The black soot produced in our pipet bulb was caused by the explosive reaction between the O2 and the C2H2 when ignited with a flame. In our methods we can state that if any black soot is produced, one must retrieve a new pipet bulb, find its volume, and use the new pipet for the rest of the trials in order to obtain correct and consistent data. In our Rocket Lab we had 2 successful launches at a 1:1 ratio. Our first successful launch went 421cm and our second launch went 70cm. The average of these two successful launches was 242.5 cm. Although we have zeros for the rest of our points, two of them were still successful but did not have any distance.

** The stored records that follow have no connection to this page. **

-- pv_equiv track=rewrite | github.com/JustIsQi/supplierchainsgraph | oversea_study/demo.py | split_text_into_paragraphs
-- ===== SOURCE A (Python) =====
-- def split_text_into_paragraphs(text):
--     """
--     将长文本按 markdown 标题分割成段落
--     以 # 开头的为标题，两个标题之间为一个段落
--
--     Args:
--         text: 输入文本
--         max_length: 每个段落的最大字符数（暂时保留参数，未来可用于进一步分割）
--
--     Returns:
--         list: 段落列表，每个段落是一个字典 {"title": 标题, "content": 内容}
--     """
--     lines = text.split('\n')
--     paragraphs = []
--     current_title = ""
--     current_content = []
--
--     for line in lines:
--         # 检查是否是标题行（以一个或多个 # 开头）
--         if line.strip().startswith('#'):
--             # 保存前一个段落
--             if current_title or current_content:
--                 content_text = '\n'.join(current_content).strip()
--                 if content_text:  # 只添加有内容的段落
--                     paragraphs.append({
--                         "title": current_title,
--                         "content": content_text
--                     })
--
--             # 开始新的段落
--             current_title = line.strip()
--             current_content = []
--         else:
--             # 累积当前段落的内容
--             current_content.append(line)
--
--     # 添加最后一个段落
--     if current_title or current_content:
--         content_text = '\n'.join(current_content).strip()
--         if content_text:
--             paragraphs.append({
--                 "title": current_title,
--                 "content": content_text
--             })
--
--     return paragraphs
-- ===== SOURCE B (Python) =====
-- def _span_non_head(lines):
--     """Split lines at the first heading line: (non-heading prefix, rest)."""
--     for i, ln in enumerate(lines):
--         if ln.strip().startswith('#'):
--             return lines[:i], lines[i:]
--     return lines, []
--
--
-- def split_text_into_paragraphs(text):
--     lines = text.split('\n')
--     # First pass: split into (title, content_lines) segments.
--     pre, rest = _span_non_head(lines)
--     segments = [("", pre)]
--     while rest:  # rest[0] is always a heading line here
--         title = rest[0].strip()
--         body, rest = _span_non_head(rest[1:])
--         segments.append((title, body))
--     # Second pass: format, keeping only segments with non-empty content.
--     return [{"title": t, "content": c}
--             for t, c in ((t, '\n'.join(b).strip()) for t, b in segments)
--             if c]
-- ===== Notes on version B (the rewrite author's own statement) =====
-- stated objective: simpler
-- what changed: Replaces A's incremental accumulate-and-flush loop (with its duplicated end-of-loop flush and title-or-content guard) by a two-pass split-then-format decomposition: first split the lines into (title, content_lines) segments at heading lines, then format each segment and drop those whose content strips to empty.
import Mathlib
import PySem

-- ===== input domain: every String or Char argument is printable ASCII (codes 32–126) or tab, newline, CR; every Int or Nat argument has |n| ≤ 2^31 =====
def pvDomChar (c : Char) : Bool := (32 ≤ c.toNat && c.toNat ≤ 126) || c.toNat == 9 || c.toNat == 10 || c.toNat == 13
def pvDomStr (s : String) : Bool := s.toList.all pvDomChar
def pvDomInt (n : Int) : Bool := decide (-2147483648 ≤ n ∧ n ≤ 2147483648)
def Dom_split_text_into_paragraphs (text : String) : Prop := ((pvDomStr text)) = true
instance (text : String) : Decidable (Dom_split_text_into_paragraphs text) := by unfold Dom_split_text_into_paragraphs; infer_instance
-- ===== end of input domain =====

-- B replaces A's incremental accumulate-and-flush loop (with its duplicated end-of-loop flush)
-- by a two-pass split-then-format decomposition (objective: simpler; same value everywhere).

-- ===== PORT A =====
-- the paragraph-flush code A writes twice (inside the heading branch and after the loop)
def pvFlushA (paras : List (List (String × String))) (title : String) (content : List String) :
    List (List (String × String)) :=
  if title ≠ "" ∨ content ≠ [] then
    let ct := PySem.Str.strip (PySem.Str.join "\n" content)
    if ct ≠ "" then paras ++ [[("title", title), ("content", ct)]] else paras
  else paras

-- the for-loop over lines, carrying (paragraphs, current_title, current_content)
def pvLoopA : List String → List (List (String × String)) → String → List String →
    List (List (String × String)) × String × List String
  | [], paras, title, content => (paras, title, content)
  | l :: rest, paras, title, content =>
    if PySem.Str.startswith (PySem.Str.strip l) "#" then
      pvLoopA rest (pvFlushA paras title content) (PySem.Str.strip l) []
    else
      pvLoopA rest paras title (content ++ [l])

def split_text_into_paragraphs (text : String) : List (List (String × String)) :=
  let lines := (PySem.Str.split? text "\n").getD []
  let st := pvLoopA lines [] "" []
  pvFlushA st.1 st.2.1 st.2.2

-- ===== PORT B =====
def pvIsHead (l : String) : Bool := PySem.Str.startswith (PySem.Str.strip l) "#"

-- _span_non_head: (non-heading prefix, rest from the first heading on)
def pvSpan (lines : List String) : List String × List String :=
  (lines.takeWhile (fun l => !pvIsHead l), lines.dropWhile (fun l => !pvIsHead l))

-- the while-loop of B: rest always starts with a heading line
def pvSegs : List String → List (String × List String)
  | [] => []
  | h :: rest =>
    let p := pvSpan rest
    (PySem.Str.strip h, p.1) :: pvSegs p.2
termination_by lines => lines.length
decreasing_by
  simp only [pvSpan, List.length_cons]
  exact Nat.lt_succ_of_le (List.length_dropWhile_le _ rest)

def split_text_into_paragraphs_alt (text : String) : List (List (String × String)) :=
  let lines := (PySem.Str.split? text "\n").getD []
  let p := pvSpan lines
  let segments := ("", p.1) :: pvSegs p.2
  segments.filterMap (fun s =>
    let c := PySem.Str.strip (PySem.Str.join "\n" s.2)
    if c ≠ "" then some [("title", s.1), ("content", c)] else none)

-- ===== PRECONDITION & SPEC =====
def Spec_split_text_into_paragraphs (text : String) (out : List (List (String × String))) : Prop := out = split_text_into_paragraphs_alt text
instance (text : String) (out : List (List (String × String))) : Decidable (Spec_split_text_into_paragraphs text out) := by unfold Spec_split_text_into_paragraphs; infer_instance

-- ===== CLAIM (what is proved, stated in full; the proofs are below) =====
def Claim_equal_split_text_into_paragraphs : Prop := ∀ (text : String), Dom_split_text_into_paragraphs text → Spec_split_text_into_paragraphs text (split_text_into_paragraphs text)

-- ===== LEMMAS AND PROOFS =====

-- B's formatter of one segment, as a list (empty when the content strips to "")
def pvFmt (t : String) (b : List String) : List (List (String × String)) :=
  let c := PySem.Str.strip (PySem.Str.join "\n" b)
  if c ≠ "" then [[("title", t), ("content", c)]] else []

lemma pvFlushA_eq (paras : List (List (String × String))) (t : String) (b : List String) :
    pvFlushA paras t b = paras ++ pvFmt t b := by
  by_cases hc : PySem.Str.strip (PySem.Str.join "\n" b) = ""
  · by_cases h : t ≠ "" ∨ b ≠ []
    · simp [pvFlushA, pvFmt, h, hc]
    · simp [pvFlushA, pvFmt, h, hc]
  · by_cases h : t ≠ "" ∨ b ≠ []
    · simp [pvFlushA, pvFmt, h, hc]
    · push Not at h
      obtain ⟨ht, hb⟩ := h
      subst hb
      exact absurd (by decide) hc

lemma pvFilterMap_fmt (segs : List (String × List String)) :
    segs.filterMap (fun s =>
      let c := PySem.Str.strip (PySem.Str.join "\n" s.2)
      if c ≠ "" then some [("title", s.1), ("content", c)] else none)
      = segs.flatMap (fun s => pvFmt s.1 s.2) := by
  induction segs with
  | nil => rfl
  | cons s rest ih =>
    rw [List.filterMap_cons, List.flatMap_cons, ← ih]
    by_cases h : PySem.Str.strip (PySem.Str.join "\n" s.2) = ""
    · simp [pvFmt, h]
    · simp [pvFmt, h]

-- main invariant: running A's loop from any state and flushing equals the already-emitted
-- paragraphs, the pending segment extended by the non-heading prefix, then B's segments
lemma pvLoop_eq (lines : List String) (paras : List (List (String × String)))
    (title : String) (content : List String) :
    (let st := pvLoopA lines paras title content; pvFlushA st.1 st.2.1 st.2.2)
      = paras ++ pvFmt title (content ++ lines.takeWhile (fun l => !pvIsHead l))
        ++ (pvSegs (lines.dropWhile (fun l => !pvIsHead l))).flatMap (fun s => pvFmt s.1 s.2) := by
  induction lines generalizing paras title content with
  | nil =>
    simp only [List.takeWhile_nil, List.dropWhile_nil, List.append_nil]
    rw [show pvSegs [] = [] by simp only [pvSegs]]
    simp [pvLoopA, pvFlushA_eq]
  | cons l rest ih =>
    by_cases h : pvIsHead l = true
    · have hb : (!pvIsHead l) = false := by simp [h]
      have hraw : PySem.Str.startswith (PySem.Str.strip l) "#" = true := h
      simp only [pvLoopA]
      rw [if_pos hraw, ih]
      rw [List.takeWhile_cons, List.dropWhile_cons, hb]
      simp only [Bool.false_eq_true, if_false, List.append_nil]
      simp only [pvSegs, pvSpan, List.flatMap_cons, pvFlushA_eq, List.nil_append, List.append_assoc]
    · have hb : (!pvIsHead l) = true := by simp [h]
      have hraw : ¬ PySem.Str.startswith (PySem.Str.strip l) "#" = true := h
      simp only [pvLoopA]
      rw [if_neg hraw, ih]
      rw [List.takeWhile_cons, List.dropWhile_cons, hb]
      simp [List.append_assoc]

-- ===== VERDICT (by name: the statement is the Claim_ definition above) =====
theorem split_text_into_paragraphs_spec : Claim_equal_split_text_into_paragraphs := by
  intro text _
  unfold Spec_split_text_into_paragraphs split_text_into_paragraphs split_text_into_paragraphs_alt
  rw [pvFilterMap_fmt]
  have := pvLoop_eq ((PySem.Str.split? text "\n").getD []) [] "" []
  simp only [] at this
  rw [this]
  simp [pvSpan, pvFmt]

Our 1:3 ratio launch produced black soot, and our 4:1 ratio launch backfired on us and blew a hole in our pipet.5. A new method that we could use to launch a rocket would be by using a film canister as our rocket bulb, and having our chemical reaction be between sodium bicarbonate (baking soda) reacted with acetic acid and water (vinegar). To try this experiment we would have too place one teaspoon of baking soda into a wax bowl, and then add ⅛ water to the baking soda and add that baking soda into the film canister. Once our baking soda is added to the film canister we would add vinegar until the vinegar fills to the top of the canister. Once our vinegar and baking soda is in the canister we would put the lid on the film canister, flip over the film canister, and allow the reaction to occur. This reaction taking place would produce water and carbon dioxide gas. This carbon dioxide gas builds up enough pressure inside the film canister causing it to escape through the bottom of the canister resulting in our rocket to launch. This chemical reaction would allow our rocket to go much farther because the reaction is taking place within the canister. In comparison to our rocket bulb, we would have a much higher concentration of gas coming out of our rocket resulting in a farther distance launched. 26. Fluorine may be a better oxidizer than oxygen because it is an extremely strong agent. The problem with fluorine is that it is so powerful that it is seen to be impractical because it causes more problems than it solves. Liquid fluorine has never been used as an oxidizer in an actual launch vehicle because it reacts with the materials you store it in.

It is said that the fluorine reacts with not only the walls but the fuel lines, pumps, and interior combustion chambers and the only way to keep the fluorine from reacting with the materials is by coating everything with the correct and right material. This process is much hard and takes away from the positive outcome fluorine could have on an actual launch vehicle. Conclusion In the Rocket Lab we had two successful trials with a measurable distance, but overall 4 successful combustion reactions.

Over the entire lab our most successful launch was our first trial, in which we had a 1 O2 : 1C2H2 ratio, and a total distance of 421cm. Our 4 O2 : 1 C2H2 ratio had potential to be very successful, but the combustion backfired and blew a hole through our pipet bulb. These launches showed us that if we worked with our ratios more and performed more trials we would find the most successful ratio that produces the most efficient combustion and shoot the rocket the farthest. To improve this experiment we should of tested a 2 C2H2 : 5 O2 ratio because this is the balanced form that should theoretically produce the best combustion. Also, we could of improved our experiment by having a constant flame to react faster, not a match.

Overall, we learned how to produce a combustion reaction by using O2 and C2H2 and an open flame. Lastly, we learned which ratio produced a combustion reaction efficient enough to launch our rocket, along with ratios that had no combustion reaction at all.